Il y a eu plusieurs autres Princesses et Dames nommées Marguerites en ces derniers temps, dont je ferois des Eloges, si j'en avois des Memoires; entre autres Marguerite d'Austriche, fille et soeur d'Empereurs, et de Reynes de France et d'Espagne, dont je parleray en l'Eloge de sa mere l'Imperatrice Marie; et Marguerite de Mantoue Duchesse de Lorraine, et autres; ou si je ne craignois de grossir trop ce 2. Tome: ce qui m'oblige de finir cette VI. partie, pour faire la VII. où je décriray les vertus des Maries. Or je suis obligé de commencer par la grande Marie de Medicis, femme, mere, et ayeule de nos Rois.

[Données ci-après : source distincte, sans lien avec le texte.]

-- pv_equiv track=rewrite | github.com/rasmusesa/NPLproject | src/vocabulary_analyzer.py | calculate_cumulative_vocabulary
-- ===== SOURCE A (Python) =====
-- modal_verbs = ['can', 'may', 'must', 'shall', 'will', 'could', 'might', 'should', 'would']
--
-- def calculate_cumulative_vocabulary(tokens):
--     """
--     Calculate cumulative vocabulary size and cumulative count of modal verbs as tokens accumulate.
--     """
--     vocab_set = set()
--     cumulative_vocab_sizes = []
--     cumulative_tokens = []
--     cumulative_modal_count = []
--     filtered_tokens = [token for token in tokens if token.isalpha()]
--
--     modal_count = 0
--
--     for i, token in enumerate(filtered_tokens, start=1):
--         if token in modal_verbs:
--             modal_count += 1
--         cumulative_modal_count.append(modal_count)
--
--         vocab_set.add(token)
--
--         cumulative_tokens.append(i)
--         cumulative_vocab_sizes.append(len(vocab_set))
--
--     return cumulative_tokens, cumulative_vocab_sizes, cumulative_modal_count
-- ===== SOURCE B (Python) =====
-- modal_verbs = ['can', 'may', 'must', 'shall', 'will', 'could', 'might', 'should', 'would']
--
-- def _prefix_sums(xs):
--     out = []
--     s = 0
--     for x in xs:
--         s += x
--         out.append(s)
--     return out
--
-- def calculate_cumulative_vocabulary(tokens):
--     """
--     Two-pass reformulation: build 0/1 indicator lists (modal, first-occurrence),
--     then take prefix sums.
--     """
--     filtered = [t for t in tokens if t.isalpha()]
--     modal_flags = [1 if t in modal_verbs else 0 for t in filtered]
--     seen = set()
--     novelty_flags = []
--     for t in filtered:
--         novelty_flags.append(0 if t in seen else 1)
--         seen.add(t)
--     n = len(filtered)
--     return (list(range(1, n + 1)),
--             _prefix_sums(novelty_flags),
--             _prefix_sums(modal_flags))
-- ===== Notes on version B (the rewrite author's own statement) =====
-- stated objective: alternative
-- what changed: Replaced the single interleaved loop (incremental set size, running modal counter, index counter) by two phases: build 0/1 indicator lists for modal verbs and first occurrences, then obtain all three outputs as a range and two prefix sums.
import Mathlib
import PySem

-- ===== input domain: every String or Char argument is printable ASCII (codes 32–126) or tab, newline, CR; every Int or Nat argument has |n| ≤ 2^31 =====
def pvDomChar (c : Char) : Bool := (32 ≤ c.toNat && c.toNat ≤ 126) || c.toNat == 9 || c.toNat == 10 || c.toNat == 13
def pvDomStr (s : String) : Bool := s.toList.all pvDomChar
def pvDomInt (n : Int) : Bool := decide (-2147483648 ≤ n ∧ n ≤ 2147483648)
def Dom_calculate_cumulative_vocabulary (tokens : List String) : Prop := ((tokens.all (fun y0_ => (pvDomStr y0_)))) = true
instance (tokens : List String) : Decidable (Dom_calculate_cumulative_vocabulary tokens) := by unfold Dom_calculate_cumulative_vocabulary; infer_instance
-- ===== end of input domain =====

-- B replaces A's single interleaved incremental loop by indicator lists plus prefix sums (alternative decomposition, same cost).

-- ===== PORT A =====
def modal_verbs : List String := ["can", "may", "must", "shall", "will", "could", "might", "should", "would"]

-- the for-loop of A: state = (vocab_set, i, modal_count, cumulative_tokens, cumulative_vocab_sizes, cumulative_modal_count)
def ccvLoopA : List String → PySem.Set String → Int → Int → List Int → List Int → List Int →
    List Int × List Int × List Int
  | [], _, _, _, ct, cvs, cmc => (ct, cvs, cmc)
  | token :: rest, vocab, i, mc, ct, cvs, cmc =>
    let mc' := if token ∈ modal_verbs then mc + 1 else mc
    let cmc' := cmc ++ [mc']
    let vocab' := PySem.Set.add vocab token
    let ct' := ct ++ [i]
    let cvs' := cvs ++ [(PySem.Set.len vocab' : Int)]
    ccvLoopA rest vocab' (i + 1) mc' ct' cvs' cmc'

def calculate_cumulative_vocabulary (tokens : List String) : List Int × List Int × List Int :=
  let filtered_tokens := tokens.filter (fun t => PySem.Str.strIsalpha t)
  ccvLoopA filtered_tokens PySem.Set.empty 1 0 [] [] []

-- ===== PORT B =====
-- _prefix_sums from Source B (append loop, running total)
def prefixSumsB (xs : List Int) : List Int :=
  (xs.foldl (fun (acc : List Int × Int) x => (acc.1 ++ [acc.2 + x], acc.2 + x)) ([], 0)).1

-- novelty-flag loop from Source B: append 0/1, then add to seen
def noveltyFlagsB : List String → PySem.Set String → List Int
  | [], _ => []
  | t :: rest, seen =>
    (if PySem.Set.contains seen t then (0 : Int) else 1) :: noveltyFlagsB rest (PySem.Set.add seen t)

def calculate_cumulative_vocabulary_alt (tokens : List String) : List Int × List Int × List Int :=
  let filtered := tokens.filter (fun t => PySem.Str.strIsalpha t)
  let modal_flags := filtered.map (fun t => if t ∈ modal_verbs then (1 : Int) else 0)
  let novelty_flags := noveltyFlagsB filtered PySem.Set.empty
  let n : Int := filtered.length
  (PySem.List.pyRange 1 (n + 1) 1, prefixSumsB novelty_flags, prefixSumsB modal_flags)

-- ===== PRECONDITION & SPEC =====
def Spec_calculate_cumulative_vocabulary (tokens : List String) (out : List Int × List Int × List Int) : Prop := out = calculate_cumulative_vocabulary_alt tokens
instance (tokens : List String) (out : List Int × List Int × List Int) : Decidable (Spec_calculate_cumulative_vocabulary tokens out) := by unfold Spec_calculate_cumulative_vocabulary; infer_instance

-- ===== CLAIM (what is proved, stated in full; the proofs are below) =====
def Claim_equal_calculate_cumulative_vocabulary : Prop := ∀ (tokens : List String), Dom_calculate_cumulative_vocabulary tokens → Spec_calculate_cumulative_vocabulary tokens (calculate_cumulative_vocabulary tokens)

-- ===== LEMMAS AND PROOFS =====

-- generalized prefix sums with starting total s
def prefixFrom (s : Int) : List Int → List Int
  | [] => []
  | x :: xs => (s + x) :: prefixFrom (s + x) xs

theorem prefixSumsB_foldl (xs : List Int) (acc : List Int) (s : Int) :
    (xs.foldl (fun (acc : List Int × Int) x => (acc.1 ++ [acc.2 + x], acc.2 + x)) (acc, s)).1
      = acc ++ prefixFrom s xs := by
  induction xs generalizing acc s with
  | nil => simp [prefixFrom]
  | cons x xs ih => simp [List.foldl, prefixFrom, ih]

theorem prefixSumsB_eq (xs : List Int) : prefixSumsB xs = prefixFrom 0 xs := by
  simpa using prefixSumsB_foldl xs [] 0

-- main loop invariant: A's loop, started in state (vocab,i,mc,ct,cvs,cmc), returns the
-- already-built lists extended by a range / the prefix sums of B's two indicator lists
theorem ccvLoopA_eq (l : List String) : ∀ (vocab : PySem.Set String) (i mc : Int)
    (ct cvs cmc : List Int),
    ccvLoopA l vocab i mc ct cvs cmc
      = (ct ++ PySem.List.pyRange i (i + l.length) 1,
         cvs ++ prefixFrom (PySem.Set.len vocab) (noveltyFlagsB l vocab),
         cmc ++ prefixFrom mc (l.map (fun t => if t ∈ modal_verbs then (1 : Int) else 0))) := by
  induction l with
  | nil =>
    intro vocab i mc ct cvs cmc
    simp [ccvLoopA, noveltyFlagsB, prefixFrom, PySem.List.pyRange_one_eq_nil]
  | cons t rest ih =>
    intro vocab i mc ct cvs cmc
    have hrange : PySem.List.pyRange i (i + ((t :: rest).length : Int)) 1
        = i :: PySem.List.pyRange (i + 1) (i + 1 + (rest.length : Int)) 1 := by
      rw [PySem.List.pyRange_one_cons (by simp only [List.length_cons]; push_cast; omega),
        show i + ((t :: rest).length : Int) = i + 1 + (rest.length : Int) from by
          simp only [List.length_cons]; push_cast; omega]
    have hlen : ((PySem.Set.add vocab t).length : Int)
        = (vocab.length : Int) + (if PySem.Set.contains vocab t then (0 : Int) else 1) := by
      by_cases h : t ∈ vocab <;> simp [h]
    have hm : (if t ∈ modal_verbs then mc + 1 else mc)
        = mc + (if t ∈ modal_verbs then (1 : Int) else 0) := by split_ifs <;> omega
    simp only [ccvLoopA, List.map_cons, noveltyFlagsB, prefixFrom]
    rw [ih, hrange]
    simp [PySem.Set.len, hlen, hm]

theorem pyRange_shift (n : Nat) :
    PySem.List.pyRange 1 (1 + (n : Int)) 1 = PySem.List.pyRange 1 ((n : Int) + 1) 1 := by
  congr 1
  omega

-- ===== VERDICT (by name: the statement is the Claim_ definition above) =====
theorem calculate_cumulative_vocabulary_spec : Claim_equal_calculate_cumulative_vocabulary := by
  intro tokens _
  unfold Spec_calculate_cumulative_vocabulary
  unfold calculate_cumulative_vocabulary calculate_cumulative_vocabulary_alt
  simp only []
  rw [ccvLoopA_eq]
  simp [prefixSumsB_eq, pyRange_shift, PySem.Set.len, PySem.Set.empty]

(1) Gibonus. A. Miraeus. C. Henriquez. A. Manrique. Theo. Raynaudus in vita D. Amedei Lausanensis Episcopi.
(2) Sainte Humbeline soeur de saint Bernard.
(3) G. de Catel au 2. livre de ses Memoires du Languedoc.
(4) Le 21. de Novembre.
(5) Estourmel, de gueules, à la Croix cretelée ou dentelée d'argent. Gobelin, d'azur, au chevron d'argent, accompagné de deux étoiles d'or en chef, et d'un demy vol de mesme en pointe.